First-Half CRE Construction Starts Slip

Dodge Data & Analytics, New York, reported commercial and multifamily construction start volume totaled $101.4 billion during first-half 2019, down 6 percent from $107.4 billion in 2018’s first half.

Dodge reported the decline for commercial and multifamily construction starts in the first half was due entirely to a slower pace for multifamily housing starts. Multifamily starts dropped 13 percent year-over-year while commercial building held steady with its first-half 2018 amount.

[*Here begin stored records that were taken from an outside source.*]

-- pv_equiv track=rewrite | github.com/DanyTheOG/spanish-bananagrams-solver | banana_no_gui.py | split_tiles
-- ===== SOURCE A (Python) =====
-- def split_tiles(tiles):
--     """
--     Splits a string of tiles into individual letters, considering special Spanish tiles (CH, LL, RR).
--     """
--     special_tiles = {"CH", "LL", "RR"}
--     result = []
--     i = 0
--     tiles = tiles.upper().replace(" ", "")  # Remove spaces and uppercase
--
--     while i < len(tiles):
--         if i + 1 < len(tiles):
--             pair = tiles[i:i+2]
--             if pair in special_tiles:
--                 result.append(pair)
--                 i += 2
--                 continue
--         result.append(tiles[i])
--         i += 1
--
--     return result
-- ===== SOURCE B (Python) =====
-- import re
--
-- _TOKEN = re.compile(r'CH|LL|RR|.', re.DOTALL)
--
-- def split_tiles(tiles):
--     """
--     Splits a string of tiles into individual letters, considering special Spanish tiles (CH, LL, RR).
--     """
--     tiles = tiles.upper().replace(" ", "")
--     return _TOKEN.findall(tiles)
-- ===== Notes on version B (the rewrite author's own statement) =====
-- stated objective: idiomatic
-- what changed: Replaces the manual index/while-loop two-then-one tokenizer with regex tokenization: re.findall(r'CH|LL|RR|.', tiles, re.DOTALL) after the same upper/despace preprocessing.
import Mathlib
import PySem

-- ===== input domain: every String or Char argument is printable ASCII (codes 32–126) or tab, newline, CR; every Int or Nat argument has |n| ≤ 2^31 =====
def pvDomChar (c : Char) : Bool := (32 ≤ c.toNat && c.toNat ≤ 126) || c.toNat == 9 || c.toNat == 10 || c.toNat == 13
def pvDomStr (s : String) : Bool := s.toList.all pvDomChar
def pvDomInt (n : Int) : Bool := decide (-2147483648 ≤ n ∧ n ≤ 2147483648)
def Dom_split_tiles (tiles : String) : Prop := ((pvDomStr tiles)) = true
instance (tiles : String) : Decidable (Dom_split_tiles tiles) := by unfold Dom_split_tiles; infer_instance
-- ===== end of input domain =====

-- B replaces A's manual index/while-loop tokenizer with regex tokenization
-- (re.findall(r'CH|LL|RR|.', tiles, re.DOTALL) after the same upper()/despace preprocessing);
-- the regex semantics are ported by hand (try CH, LL, RR, then any one character, in order).


-- ===== PORT A =====
-- A's while-loop over index i on the preprocessed characters: if i+1 < len and
-- tiles[i:i+2] is in the special set, append the pair and i += 2; else append tiles[i], i += 1.
def split_tiles_loopA (cs : List Char) (i : Nat) : List String :=
  if h : i < cs.length then
    if i + 1 < cs.length then
      let pair : String := String.ofList ((PySem.List.slice cs (some (i : Int)) (some ((i : Int) + 2))))
      if pair ∈ PySem.Set.ofList ["CH", "LL", "RR"] then
        pair :: split_tiles_loopA cs (i + 2)
      else
        String.ofList [cs[i]] :: split_tiles_loopA cs (i + 1)
    else
      String.ofList [cs[i]] :: split_tiles_loopA cs (i + 1)
  else []
termination_by cs.length - i


def split_tiles (tiles : String) : List String :=
  split_tiles_loopA (PySem.Chars.replace (PySem.Chars.upper tiles.toList) [' '] []) 0

-- ===== PORT B =====
-- Hand port of re.findall(r'CH|LL|RR|.', s, re.DOTALL): at each position the regex tries the
-- alternatives CH, LL, RR in order, else '.' (with DOTALL) matches any single character, and
-- scanning resumes after the match. Exact for this pattern on any character list.
def split_tiles_findall (cs : List Char) : List String :=
  match cs with
  | [] => []
  | a :: b :: rest =>
    if a = 'C' ∧ b = 'H' then "CH" :: split_tiles_findall rest
    else if a = 'L' ∧ b = 'L' then "LL" :: split_tiles_findall rest
    else if a = 'R' ∧ b = 'R' then "RR" :: split_tiles_findall rest
    else String.ofList [a] :: split_tiles_findall (b :: rest)
  | [a] => [String.ofList [a]]
termination_by cs.length


def split_tiles_alt (tiles : String) : List String :=
  split_tiles_findall (PySem.Chars.replace (PySem.Chars.upper tiles.toList) [' '] [])

-- ===== PRECONDITION & SPEC =====
def Spec_split_tiles (tiles : String) (out : List String) : Prop := out = split_tiles_alt tiles
instance (tiles : String) (out : List String) : Decidable (Spec_split_tiles tiles out) := by unfold Spec_split_tiles; infer_instance

-- ===== CLAIM (what is proved, stated in full; the proofs are below) =====
def Claim_equal_split_tiles : Prop := ∀ (tiles : String), Dom_split_tiles tiles → Spec_split_tiles tiles (split_tiles tiles)

-- ===== LEMMAS AND PROOFS =====
theorem ofList_pair_eq_iff (a b x y : Char) :
    String.ofList [a, b] = String.ofList [x, y] ↔ a = x ∧ b = y := by
  constructor
  · intro h
    have := congrArg String.toList h
    simp at this
    exact this
  · rintro ⟨rfl, rfl⟩; rfl

theorem split_tiles_loop_eq_findall (cs : List Char) (i : Nat) :
    split_tiles_loopA cs i = split_tiles_findall (cs.drop i) := by
  generalize hs : cs.length - i = n
  induction n using Nat.strong_induction_on generalizing i with
  | _ n ih =>
    rw [split_tiles_loopA]
    by_cases h : i < cs.length
    · have hdrop : cs.drop i = cs[i] :: cs.drop (i + 1) := List.drop_eq_getElem_cons h
      by_cases h2 : i + 1 < cs.length
      · have hdrop2 : cs.drop (i + 1) = cs[i+1] :: cs.drop (i + 2) := by
          rw [List.drop_eq_getElem_cons h2]
        have hslice : PySem.List.slice cs (some (i : Int)) (some ((i : Int) + 2))
            = [cs[i], cs[i+1]] := by
          have : ((i : Int) + 2) = ((i + 2 : Nat) : Int) := by push_cast; ring
          rw [this, PySem.List.slice_natCast]
          have h22 : i + 2 - i = 2 := by omega
          rw [h22, hdrop, hdrop2]
          rfl
        have ih2 : split_tiles_loopA cs (i + 2) = split_tiles_findall (cs.drop (i + 2)) := by
          exact ih (cs.length - (i + 2)) (by omega) (i + 2) rfl
        have ih1 : split_tiles_loopA cs (i + 1) = split_tiles_findall (cs.drop (i + 1)) := by
          exact ih (cs.length - (i + 1)) (by omega) (i + 1) rfl
        set a := cs[i] with ha
        set b := cs[i+1] with hb
        rw [hdrop, hdrop2, split_tiles_findall, dif_pos h, if_pos h2]
        simp only [hslice]
        have hCH : (String.ofList [a, b] = "CH") ↔ (a = 'C' ∧ b = 'H') := ofList_pair_eq_iff a b 'C' 'H'
        have hLL : (String.ofList [a, b] = "LL") ↔ (a = 'L' ∧ b = 'L') := ofList_pair_eq_iff a b 'L' 'L'
        have hRR : (String.ofList [a, b] = "RR") ↔ (a = 'R' ∧ b = 'R') := ofList_pair_eq_iff a b 'R' 'R'
        have hmem : (String.ofList [a, b] ∈ PySem.Set.ofList ["CH", "LL", "RR"])
            ↔ ((a = 'C' ∧ b = 'H') ∨ (a = 'L' ∧ b = 'L') ∨ (a = 'R' ∧ b = 'R')) := by
          simp only [PySem.Set.mem_ofList, List.mem_cons, List.not_mem_nil, or_false, hCH, hLL, hRR]
        by_cases hc : a = 'C' ∧ b = 'H'
        · rw [if_pos (hmem.mpr (Or.inl hc)), if_pos hc, hCH.mpr hc, ih2]
        · by_cases hl : a = 'L' ∧ b = 'L'
          · rw [if_pos (hmem.mpr (Or.inr (Or.inl hl))), if_neg hc, if_pos hl, hLL.mpr hl, ih2]
          · by_cases hr : a = 'R' ∧ b = 'R'
            · rw [if_pos (hmem.mpr (Or.inr (Or.inr hr))), if_neg hc, if_neg hl, if_pos hr,
                hRR.mpr hr, ih2]
            · rw [if_neg (fun hm => by
                  rcases hmem.mp hm with h' | h' | h'
                  · exact hc h'
                  · exact hl h'
                  · exact hr h'),
                if_neg hc, if_neg hl, if_neg hr, ih1, hdrop2]
      · have hlen : cs.length = i + 1 := by omega
        have hdrop1 : cs.drop (i + 1) = [] := by
          apply List.drop_eq_nil_of_le; omega
        rw [dif_pos h, if_neg h2, hdrop, hdrop1, split_tiles_findall]
        have hd1 : split_tiles_loopA cs (i + 1) = split_tiles_findall (cs.drop (i + 1)) :=
          ih (cs.length - (i + 1)) (by omega) (i + 1) rfl
        rw [hd1, hdrop1, split_tiles_findall]
    · have hd : cs.drop i = [] := List.drop_eq_nil_of_le (by omega)
      rw [dif_neg h, hd, split_tiles_findall]

-- ===== VERDICT (by name: the statement is the Claim_ definition above) =====
theorem split_tiles_spec : Claim_equal_split_tiles := by
  intro tiles _
  unfold Spec_split_tiles split_tiles split_tiles_alt
  simpa using split_tiles_loop_eq_findall _ 0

“So far in 2019, multifamily housing has settled back from last year’s robust amount, although this year’s volume can still be regarded as healthy by recent standards,” said Dodge Data & Analytics Chief Economist Robert Murray. “Due to the strong 2018 economy, market fundamentals for multifamily housing such as occupancies and rents strengthened and have not yet begun to erode in a widespread manner.”

But Murray voiced concern that multifamily housing is overbuilt in some markets and said banks are taking a more cautious stance toward multifamily lending. “As for commercial building, office construction starts in 2019 have seen modest expansion compared to last year, helped by groundbreaking for large office projects and the support coming from the continued strength of data center projects.”

Murray said hotel construction has remained close to last year’s pace, but noted warehouse construction has begun to slip and retail store construction has seen further declines. “Going forward, a slowing economy would lead to more visible erosion in market fundamentals, which would contribute to a more subdued pace for commercial building starts,” he said.

Studying more recent data, new construction starts increased two percent during July, Murray said. “The strengthening volume of construction starts in recent months indicates that activity is moving closer to the levels reported in 2018, following a sluggish performance at the outset of 2019,” he said.

Murray called the commercial building segment “mixed” so far in 2019. “Office construction remains on track for a modest gain, but there’s also been generally depressed activity for store construction and some slippage for hotel and warehouse starts,” he said.

Different metros also saw very different CRE start performance, Dodge reported. Of the largest markets, New York held steady while Washington, D.C. saw increased starts. Boston, Los Angeles, Atlanta, and Chicago showed growth during the first half of 2019 versus a year ago while Dallas-Fort Worth, Miami and Houston all saw fewer starts.